TASK GOAL: Count every line that includes the string "hleaf" in the entries that follow. Nothing besides the number is needed.

DATA EXCERPTS:

-- ---- backtracking lemma ----
theorem pv_BT (adj : List (List Bool)) (n : Int) (f : Nat) (p xs : List Int)
    (hnd : xs.Nodup)
    (hxs : xs = (PySem.List.pyRange 0 n 1).filter (fun u => !(p.contains u)))
    (hlen : xs.length = f) :
    pvRecB adj n f (p.length : Int) p
      = ((PySem.List.permutations xs f).map
          (fun s => if pvValidFrom adj (p.length : Int) s then pvLeaf (p ++ s) n else 0)).sum := by
  induction f generalizing p xs with
  | zero =>
    rw [pv_perm_zero]
    simp [pvRecB, pvValidFrom, pvLeaf]
  | succ f ih =>
    have step1 : pvRecB adj n (f+1) (p.length : Int) p
        = ((xs.filter (fun j => pvAdjAt adj (p.length : Int) j)).map
            (fun j => pvRecB adj n f ((p.length : Int) + 1) (p ++ [j]))).sum := by
      show (PySem.List.pyRange 0 n 1).foldl _ 0 = _
      rw [pv_foldl_if (PySem.List.pyRange 0 n 1)
        (fun j => !p.contains j && pvAdjAt adj (p.length : Int) j)
        (fun j => pvRecB adj n f ((p.length : Int) + 1) (p ++ [j])) 0, zero_add]
      congr 2
      rw [hxs, List.filter_filter]
      apply List.filter_congr
      intro j _
      exact Bool.and_comm _ _
    rw [step1, pv_sum_filter]
    rw [pv_perm_succ, pv_sum_map_flatMap]
    have step2 : ((List.range xs.length).map (fun i =>
          (((xs[i]?.map (fun x => (PySem.List.permutations (xs.eraseIdx i) f).map
              (fun q => x :: q))).getD []).map
            (fun s => if pvValidFrom adj (p.length : Int) s then pvLeaf (p ++ s) n else 0)).sum))
        = ((List.range xs.length).map (fun i =>
            (xs[i]?.map (fun x =>
              ((PySem.List.permutations (xs.eraseIdx i) f).map
                (fun s' => if pvValidFrom adj (p.length : Int) (x :: s')
                  then pvLeaf (p ++ (x :: s')) n else 0)).sum)).getD 0)) := by
      apply List.map_congr_left
      intro i _
      cases h : xs[i]? <;> simp [h, List.map_map, Function.comp_def]
    rw [step2, pv_key xs hnd (fun x l =>
      ((PySem.List.permutations l f).map
        (fun s' => if pvValidFrom adj (p.length : Int) (x :: s')
          then pvLeaf (p ++ (x :: s')) n else 0)).sum)]
    congr 1
    apply List.map_congr_left
    intro j hj
    have hval : ∀ s', pvValidFrom adj (p.length : Int) (j :: s')
        = (pvAdjAt adj (p.length : Int) j && pvValidFrom adj ((p.length : Int) + 1) s') := by
      intro s'; rfl
    have hleaf : ∀ s', pvLeaf (p ++ (j :: s')) n = pvLeaf ((p ++ [j]) ++ s') n := by
      intro s'; rw [← List.append_cons]
    have hxs' : xs.filter (fun u => !(u == j))
        = (PySem.List.pyRange 0 n 1).filter (fun u => !((p ++ [j]).contains u)) := by
      rw [hxs, List.filter_filter]
      apply List.filter_congr
      intro u _
      simp only [List.contains_append, List.contains_cons, List.contains_nil,
        Bool.or_false, Bool.not_or]
      rw [Bool.and_comm]
    have hlen' : (xs.filter (fun u => !(u == j))).length = f := by
      have he : xs.erase j = xs.filter (fun u => !(u == j)) := by
        rw [List.Nodup.erase_eq_filter hnd]
        apply List.filter_congr
        intro u _
        simp [bne]
      rw [← he, List.length_erase_of_mem hj, hlen]
      omega
    have hrec := ih (p ++ [j]) (xs.filter (fun u => !(u == j)))
      (hnd.filter _) (by rw [hxs']) hlen'
    have hplen : ((p ++ [j]).length : Int) = (p.length : Int) + 1 := by
      simp
    rw [hplen] at hrec
    simp only [hval, hleaf, pv_sum_ite_and, ← hrec]
-- pv_equiv track=rewrite | github.com/viegasdom/aoc | 2015/day_1/nav.py | first_basement_position
-- ===== SOURCE A (Python) =====
-- def first_basement_position(path: str) -> int:
--     floor = 0
--     position = 1
--     for index, direction in enumerate(path):
--         if direction == "(":
--             floor += 1
--         elif direction == ")":
--             floor -= 1
--
--         if floor < 0:
--             position = index + 1
--             break
--
--     return position
-- ===== SOURCE B (Python) =====
-- def _solve(chars, floor):
--     """Divide and conquer: return (first 0-based index inside chars where the
--     running floor drops below zero when starting at `floor`, or None; total delta)."""
--     if len(chars) == 0:
--         return (None, 0)
--     if len(chars) == 1:
--         d = 1 if chars[0] == "(" else -1 if chars[0] == ")" else 0
--         return ((0 if floor + d < 0 else None), d)
--     mid = len(chars) // 2
--     fi_l, d_l = _solve(chars[:mid], floor)
--     fi_r, d_r = _solve(chars[mid:], floor + d_l)
--     if fi_l is not None:
--         fi = fi_l
--     elif fi_r is not None:
--         fi = mid + fi_r
--     else:
--         fi = None
--     return (fi, d_l + d_r)
--
--
-- def first_basement_position(path: str) -> int:
--     fi, _ = _solve(path, 0)
--     return fi + 1 if fi is not None else 1
-- ===== Notes on version B (the rewrite author's own statement) =====
-- stated objective: alternative
-- what changed: Replaces A's fused left-to-right loop with early break by a divide-and-conquer that recursively summarizes each half as (first-basement index, total delta) and combines the summaries.
import Mathlib
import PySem

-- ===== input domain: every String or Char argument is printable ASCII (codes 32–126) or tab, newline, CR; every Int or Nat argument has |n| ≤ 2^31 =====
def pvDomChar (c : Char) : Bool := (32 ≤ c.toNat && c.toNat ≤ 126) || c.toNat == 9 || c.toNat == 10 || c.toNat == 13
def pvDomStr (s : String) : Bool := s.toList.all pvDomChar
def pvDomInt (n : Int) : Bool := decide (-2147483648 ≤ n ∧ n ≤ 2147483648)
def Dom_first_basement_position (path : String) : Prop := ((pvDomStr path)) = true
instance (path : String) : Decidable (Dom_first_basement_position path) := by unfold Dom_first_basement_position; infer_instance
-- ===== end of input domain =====

-- B replaces A's left-to-right loop with a divide-and-conquer over halves of the string; alternative structure, same result.

-- ===== PORT A =====
-- A's for-loop with early break: carries floor and the running index.
def fbpLoopA : List Char → Int → Nat → Int
  | [], _, _ => 1
  | c :: rest, floor, idx =>
      let f := if c = '(' then floor + 1 else if c = ')' then floor - 1 else floor
      if f < 0 then ((idx : Int) + 1) else fbpLoopA rest f (idx + 1)

def first_basement_position (path : String) : Int :=
  fbpLoopA path.toList 0 0

-- ===== PORT B =====
def fbpDelta (c : Char) : Int := if c = '(' then 1 else if c = ')' then -1 else 0

-- B's _solve: summarize a segment, starting at `floor`, as
-- (first 0-based index where the running floor goes below 0, total delta).
def fbpSolve : List Char → Int → Option Nat × Int
  | [], _ => (none, 0)
  | [c], floor =>
      let d := fbpDelta c
      ((if floor + d < 0 then some 0 else none), d)
  | c1 :: c2 :: rest, floor =>
      let cs := c1 :: c2 :: rest
      let mid := cs.length / 2
      let (fiL, dL) := fbpSolve (cs.take mid) floor
      let (fiR, dR) := fbpSolve (cs.drop mid) (floor + dL)
      let fi := match fiL with
        | some i => some i
        | none =>
          match fiR with
          | some j => some (mid + j)
          | none => none
      (fi, dL + dR)
termination_by cs _ => cs.length
decreasing_by
  · simp; omega
  · simp; omega

def first_basement_position_alt (path : String) : Int :=
  match (fbpSolve path.toList 0).1 with
  | some i => (i : Int) + 1
  | none => 1

-- ===== PRECONDITION & SPEC =====
def Spec_first_basement_position (path : String) (out : Int) : Prop := out = first_basement_position_alt path
instance (path : String) (out : Int) : Decidable (Spec_first_basement_position path out) := by unfold Spec_first_basement_position; infer_instance

-- ===== CLAIM (what is proved, stated in full; the proofs are below) =====
def Claim_equal_first_basement_position : Prop := ∀ (path : String), Dom_first_basement_position path → Spec_first_basement_position path (first_basement_position path)

-- ===== LEMMAS AND PROOFS =====

-- Reference left-to-right characterisation: first index where the floor goes below 0.
def fbpFirstNeg : List Char → Int → Option Nat
  | [], _ => none
  | c :: rest, floor =>
      if floor + fbpDelta c < 0 then some 0
      else (fbpFirstNeg rest (floor + fbpDelta c)).map (· + 1)

theorem fbpFirstNeg_append (l r : List Char) (floor : Int) :
    fbpFirstNeg (l ++ r) floor =
      match fbpFirstNeg l floor with
      | some i => some i
      | none => (fbpFirstNeg r (floor + (l.map fbpDelta).sum)).map (· + l.length) := by
  induction l generalizing floor with
  | nil => simp [fbpFirstNeg]
  | cons c rest ih =>
      simp only [List.cons_append, fbpFirstNeg, List.map_cons, List.sum_cons]
      by_cases h : floor + fbpDelta c < 0
      · simp [h]
      · simp only [if_neg h, ih]
        cases fbpFirstNeg rest (floor + fbpDelta c) with
        | some i => simp
        | none =>
            simp only [Option.map_map, List.length_cons]
            have : floor + (fbpDelta c + (rest.map fbpDelta).sum)
                = floor + fbpDelta c + (rest.map fbpDelta).sum := by ring
            rw [this]
            cases fbpFirstNeg r (floor + fbpDelta c + (rest.map fbpDelta).sum) with
            | none => simp
            | some j => simp

theorem fbpSolve_eq (cs : List Char) (floor : Int) :
    fbpSolve cs floor = (fbpFirstNeg cs floor, (cs.map fbpDelta).sum) := by
  induction cs, floor using fbpSolve.induct with
  | case1 floor => simp [fbpSolve, fbpFirstNeg]
  | case2 c floor =>
      simp only [fbpSolve, fbpFirstNeg]
      by_cases h : floor + fbpDelta c < 0 <;> simp [h]
  | case3 c1 c2 rest floor cs mid fiL dL heq1 fiR dR heq2 ih1 ih2 =>
      simp only [mid, cs] at ih1 ih2 heq1 heq2
      rw [ih1] at heq1
      injection heq1 with h1 h2
      subst h1 h2
      rw [fbpSolve, ih1]
      simp only [ih2]
      have hsplit := List.take_append_drop ((c1 :: c2 :: rest).length / 2) (c1 :: c2 :: rest)
      have hlen : (((c1 :: c2 :: rest).take ((c1 :: c2 :: rest).length / 2)).length)
          = (c1 :: c2 :: rest).length / 2 := by
        simp; omega
      simp only [Prod.mk.injEq]
      constructor
      · conv_rhs => rw [← hsplit]
        rw [fbpFirstNeg_append, hlen]
        cases fbpFirstNeg ((c1 :: c2 :: rest).take ((c1 :: c2 :: rest).length / 2)) floor with
        | some i => simp
        | none =>
            simp only
            cases fbpFirstNeg ((c1 :: c2 :: rest).drop ((c1 :: c2 :: rest).length / 2))
                (floor + (((c1 :: c2 :: rest).take ((c1 :: c2 :: rest).length / 2)).map fbpDelta).sum) with
            | none => simp
            | some j => simp [Nat.add_comm]
      · conv_rhs => rw [← hsplit]
        simp

theorem fbpLoopA_eq (cs : List Char) (floor : Int) (idx : Nat) :
    fbpLoopA cs floor idx =
      match fbpFirstNeg cs floor with
      | some i => ((idx : Int) + (i : Int) + 1)
      | none => 1 := by
  induction cs generalizing floor idx with
  | nil => simp [fbpLoopA, fbpFirstNeg]
  | cons c rest ih =>
      simp only [fbpLoopA, fbpFirstNeg]
      have hd : (if c = '(' then floor + 1 else if c = ')' then floor - 1 else floor)
          = floor + fbpDelta c := by
        unfold fbpDelta; split_ifs <;> omega
      rw [hd]
      by_cases h : floor + fbpDelta c < 0
      · simp [h]
      · simp only [if_neg h, ih]
        cases fbpFirstNeg rest (floor + fbpDelta c) with
        | none => simp
        | some i => push_cast; simp; ring

-- ===== VERDICT (by name: the statement is the Claim_ definition above) =====
theorem first_basement_position_spec : Claim_equal_first_basement_position := by
  intro path _
  unfold Spec_first_basement_position first_basement_position first_basement_position_alt
  rw [fbpLoopA_eq, fbpSolve_eq]
  cases fbpFirstNeg path.toList 0 <;> simp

EXERCISE ANSWER: 2